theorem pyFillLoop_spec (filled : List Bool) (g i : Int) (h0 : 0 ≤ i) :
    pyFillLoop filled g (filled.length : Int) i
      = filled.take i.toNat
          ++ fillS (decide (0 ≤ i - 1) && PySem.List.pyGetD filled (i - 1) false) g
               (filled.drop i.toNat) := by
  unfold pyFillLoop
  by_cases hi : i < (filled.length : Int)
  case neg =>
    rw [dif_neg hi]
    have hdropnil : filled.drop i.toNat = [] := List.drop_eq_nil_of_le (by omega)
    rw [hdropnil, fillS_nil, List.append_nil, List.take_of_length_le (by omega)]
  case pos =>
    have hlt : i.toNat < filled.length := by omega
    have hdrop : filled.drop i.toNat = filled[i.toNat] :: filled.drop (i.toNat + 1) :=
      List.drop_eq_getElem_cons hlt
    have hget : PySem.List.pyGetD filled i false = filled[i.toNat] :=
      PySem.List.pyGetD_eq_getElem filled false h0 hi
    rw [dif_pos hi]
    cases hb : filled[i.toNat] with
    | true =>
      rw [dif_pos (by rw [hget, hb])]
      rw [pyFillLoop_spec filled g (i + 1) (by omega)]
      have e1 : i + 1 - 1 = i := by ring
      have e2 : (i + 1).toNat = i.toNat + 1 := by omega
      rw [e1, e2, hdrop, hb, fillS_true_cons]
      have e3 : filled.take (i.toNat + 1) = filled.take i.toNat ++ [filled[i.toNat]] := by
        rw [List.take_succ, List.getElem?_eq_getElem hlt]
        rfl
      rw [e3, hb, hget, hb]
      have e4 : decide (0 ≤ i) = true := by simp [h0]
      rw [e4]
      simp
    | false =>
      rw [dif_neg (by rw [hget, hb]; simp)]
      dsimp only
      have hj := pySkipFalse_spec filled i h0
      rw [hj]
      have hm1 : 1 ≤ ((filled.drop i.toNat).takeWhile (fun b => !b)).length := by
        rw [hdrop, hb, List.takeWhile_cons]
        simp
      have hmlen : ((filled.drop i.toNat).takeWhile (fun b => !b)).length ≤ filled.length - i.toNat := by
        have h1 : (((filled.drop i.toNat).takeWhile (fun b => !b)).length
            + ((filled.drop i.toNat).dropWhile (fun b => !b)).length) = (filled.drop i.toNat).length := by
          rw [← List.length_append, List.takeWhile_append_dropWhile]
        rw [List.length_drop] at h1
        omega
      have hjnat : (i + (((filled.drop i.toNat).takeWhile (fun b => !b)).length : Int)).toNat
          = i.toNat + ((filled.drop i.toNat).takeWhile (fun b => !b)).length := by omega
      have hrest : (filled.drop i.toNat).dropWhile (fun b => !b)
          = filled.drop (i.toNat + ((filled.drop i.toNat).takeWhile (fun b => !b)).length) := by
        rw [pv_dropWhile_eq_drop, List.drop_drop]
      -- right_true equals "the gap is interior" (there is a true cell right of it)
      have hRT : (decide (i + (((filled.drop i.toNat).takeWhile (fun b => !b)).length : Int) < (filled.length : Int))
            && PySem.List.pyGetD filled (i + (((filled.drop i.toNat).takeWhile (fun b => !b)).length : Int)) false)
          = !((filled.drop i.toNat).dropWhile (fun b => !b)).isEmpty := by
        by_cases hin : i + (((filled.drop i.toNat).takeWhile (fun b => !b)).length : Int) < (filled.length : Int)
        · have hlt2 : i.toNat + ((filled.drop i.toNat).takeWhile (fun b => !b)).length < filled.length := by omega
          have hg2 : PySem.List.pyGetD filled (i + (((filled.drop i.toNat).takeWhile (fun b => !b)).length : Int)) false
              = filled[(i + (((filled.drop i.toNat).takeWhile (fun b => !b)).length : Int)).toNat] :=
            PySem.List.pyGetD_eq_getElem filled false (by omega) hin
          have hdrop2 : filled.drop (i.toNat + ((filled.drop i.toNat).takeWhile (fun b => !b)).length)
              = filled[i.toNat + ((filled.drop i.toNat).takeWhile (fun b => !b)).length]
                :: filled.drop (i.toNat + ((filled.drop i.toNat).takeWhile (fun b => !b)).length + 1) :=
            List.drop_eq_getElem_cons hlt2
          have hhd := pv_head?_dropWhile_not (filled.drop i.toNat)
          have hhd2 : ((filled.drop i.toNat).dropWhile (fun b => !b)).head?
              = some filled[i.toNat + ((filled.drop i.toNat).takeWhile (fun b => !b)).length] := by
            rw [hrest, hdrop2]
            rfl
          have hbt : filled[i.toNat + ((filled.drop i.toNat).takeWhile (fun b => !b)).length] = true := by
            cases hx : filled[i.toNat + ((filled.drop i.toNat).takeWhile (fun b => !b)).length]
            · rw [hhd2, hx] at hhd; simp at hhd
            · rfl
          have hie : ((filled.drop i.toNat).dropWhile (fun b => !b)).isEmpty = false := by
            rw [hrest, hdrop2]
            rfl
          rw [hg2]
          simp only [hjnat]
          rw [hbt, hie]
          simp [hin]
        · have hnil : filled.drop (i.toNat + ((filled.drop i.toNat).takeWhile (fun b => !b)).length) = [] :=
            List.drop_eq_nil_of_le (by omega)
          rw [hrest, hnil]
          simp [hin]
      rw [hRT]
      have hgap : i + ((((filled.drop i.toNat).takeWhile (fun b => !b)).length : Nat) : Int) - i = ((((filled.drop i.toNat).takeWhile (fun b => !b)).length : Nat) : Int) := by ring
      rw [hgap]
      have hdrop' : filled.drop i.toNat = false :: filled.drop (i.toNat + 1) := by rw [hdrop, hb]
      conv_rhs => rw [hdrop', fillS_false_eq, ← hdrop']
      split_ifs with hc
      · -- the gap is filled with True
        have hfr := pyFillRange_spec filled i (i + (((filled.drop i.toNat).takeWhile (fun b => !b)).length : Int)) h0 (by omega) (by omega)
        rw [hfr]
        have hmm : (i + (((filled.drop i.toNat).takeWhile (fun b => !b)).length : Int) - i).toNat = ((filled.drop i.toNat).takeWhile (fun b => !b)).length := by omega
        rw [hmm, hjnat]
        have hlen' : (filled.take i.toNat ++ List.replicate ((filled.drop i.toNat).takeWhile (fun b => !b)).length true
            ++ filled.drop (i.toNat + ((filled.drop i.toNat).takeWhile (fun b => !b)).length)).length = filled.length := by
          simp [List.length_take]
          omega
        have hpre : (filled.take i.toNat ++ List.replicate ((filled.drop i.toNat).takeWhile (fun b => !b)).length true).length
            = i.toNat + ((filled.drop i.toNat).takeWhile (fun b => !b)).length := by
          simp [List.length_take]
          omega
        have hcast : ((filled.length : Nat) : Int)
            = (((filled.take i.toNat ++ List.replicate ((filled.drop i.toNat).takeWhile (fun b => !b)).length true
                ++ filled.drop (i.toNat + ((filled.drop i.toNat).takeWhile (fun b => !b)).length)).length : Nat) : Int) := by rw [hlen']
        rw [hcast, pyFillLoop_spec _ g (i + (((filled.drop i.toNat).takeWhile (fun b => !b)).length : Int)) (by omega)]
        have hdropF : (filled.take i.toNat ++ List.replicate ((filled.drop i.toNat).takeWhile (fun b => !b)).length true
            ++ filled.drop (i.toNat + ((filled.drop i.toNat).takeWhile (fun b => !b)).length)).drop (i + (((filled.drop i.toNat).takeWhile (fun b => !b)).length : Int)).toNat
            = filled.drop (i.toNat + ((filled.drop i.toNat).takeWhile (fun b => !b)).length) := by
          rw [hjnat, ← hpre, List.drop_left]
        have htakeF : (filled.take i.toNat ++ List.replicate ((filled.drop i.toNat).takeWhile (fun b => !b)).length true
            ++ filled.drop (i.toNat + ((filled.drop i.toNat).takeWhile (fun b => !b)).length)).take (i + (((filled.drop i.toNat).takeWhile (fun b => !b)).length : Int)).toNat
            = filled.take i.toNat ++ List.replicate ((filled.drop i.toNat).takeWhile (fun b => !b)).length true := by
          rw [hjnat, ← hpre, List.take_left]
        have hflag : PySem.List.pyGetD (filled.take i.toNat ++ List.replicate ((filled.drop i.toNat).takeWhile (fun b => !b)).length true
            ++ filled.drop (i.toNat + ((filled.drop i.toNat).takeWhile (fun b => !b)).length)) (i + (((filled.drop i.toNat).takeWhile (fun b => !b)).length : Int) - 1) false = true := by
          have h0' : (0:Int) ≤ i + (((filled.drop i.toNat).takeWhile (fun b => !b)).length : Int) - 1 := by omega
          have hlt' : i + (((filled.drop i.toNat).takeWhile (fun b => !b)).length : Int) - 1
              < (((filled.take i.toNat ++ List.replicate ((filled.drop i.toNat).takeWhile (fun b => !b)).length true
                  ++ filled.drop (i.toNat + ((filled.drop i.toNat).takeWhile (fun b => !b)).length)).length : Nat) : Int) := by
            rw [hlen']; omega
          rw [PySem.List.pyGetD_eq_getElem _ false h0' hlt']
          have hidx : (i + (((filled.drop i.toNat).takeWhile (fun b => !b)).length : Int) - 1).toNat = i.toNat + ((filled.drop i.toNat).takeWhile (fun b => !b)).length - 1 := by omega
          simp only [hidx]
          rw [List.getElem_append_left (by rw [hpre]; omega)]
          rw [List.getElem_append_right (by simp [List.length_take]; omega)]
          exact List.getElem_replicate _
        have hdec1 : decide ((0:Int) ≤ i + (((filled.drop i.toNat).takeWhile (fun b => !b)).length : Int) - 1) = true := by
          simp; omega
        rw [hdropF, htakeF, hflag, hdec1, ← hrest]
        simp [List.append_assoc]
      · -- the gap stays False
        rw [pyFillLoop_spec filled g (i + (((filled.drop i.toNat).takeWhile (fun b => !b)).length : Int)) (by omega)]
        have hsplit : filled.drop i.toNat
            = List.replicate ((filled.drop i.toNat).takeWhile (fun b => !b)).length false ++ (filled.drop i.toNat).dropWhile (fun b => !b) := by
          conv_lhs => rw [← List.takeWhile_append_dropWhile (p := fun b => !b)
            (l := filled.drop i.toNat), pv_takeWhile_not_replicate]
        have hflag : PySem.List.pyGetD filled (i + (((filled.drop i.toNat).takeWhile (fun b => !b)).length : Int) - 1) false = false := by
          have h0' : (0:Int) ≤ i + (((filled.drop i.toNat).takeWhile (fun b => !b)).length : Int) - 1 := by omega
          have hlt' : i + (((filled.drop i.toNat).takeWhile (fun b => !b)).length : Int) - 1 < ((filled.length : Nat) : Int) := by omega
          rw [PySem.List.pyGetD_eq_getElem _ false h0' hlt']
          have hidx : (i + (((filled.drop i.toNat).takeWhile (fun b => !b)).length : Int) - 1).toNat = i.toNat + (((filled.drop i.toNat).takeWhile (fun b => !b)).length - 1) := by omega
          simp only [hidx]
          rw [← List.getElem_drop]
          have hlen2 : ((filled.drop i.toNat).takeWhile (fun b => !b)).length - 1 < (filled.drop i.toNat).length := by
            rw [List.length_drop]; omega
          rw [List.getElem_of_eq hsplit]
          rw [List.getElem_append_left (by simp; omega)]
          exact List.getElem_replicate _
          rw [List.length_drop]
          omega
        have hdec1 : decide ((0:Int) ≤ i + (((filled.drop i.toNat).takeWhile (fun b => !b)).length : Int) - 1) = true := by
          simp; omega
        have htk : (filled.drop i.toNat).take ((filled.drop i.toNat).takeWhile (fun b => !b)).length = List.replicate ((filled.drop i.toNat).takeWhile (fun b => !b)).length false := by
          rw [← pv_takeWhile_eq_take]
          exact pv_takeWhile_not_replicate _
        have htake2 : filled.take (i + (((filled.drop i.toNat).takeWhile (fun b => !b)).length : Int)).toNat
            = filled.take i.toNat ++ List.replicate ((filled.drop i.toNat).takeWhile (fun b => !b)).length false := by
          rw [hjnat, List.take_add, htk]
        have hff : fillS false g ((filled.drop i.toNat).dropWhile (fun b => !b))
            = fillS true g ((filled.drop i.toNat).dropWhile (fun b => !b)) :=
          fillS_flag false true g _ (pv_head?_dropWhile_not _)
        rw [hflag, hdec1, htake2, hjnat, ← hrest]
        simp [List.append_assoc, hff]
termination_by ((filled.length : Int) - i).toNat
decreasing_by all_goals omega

Your objective: Your answer should be the lines of the material above that include "hidx".

Solution to the problem:
          have hidx : (i + (((filled.drop i.toNat).takeWhile (fun b => !b)).length : Int) - 1).toNat = i.toNat + ((filled.drop i.toNat).takeWhile (fun b => !b)).length - 1 := by omega
          simp only [hidx]
          have hidx : (i + (((filled.drop i.toNat).takeWhile (fun b => !b)).length : Int) - 1).toNat = i.toNat + (((filled.drop i.toNat).takeWhile (fun b => !b)).length - 1) := by omega
          simp only [hidx]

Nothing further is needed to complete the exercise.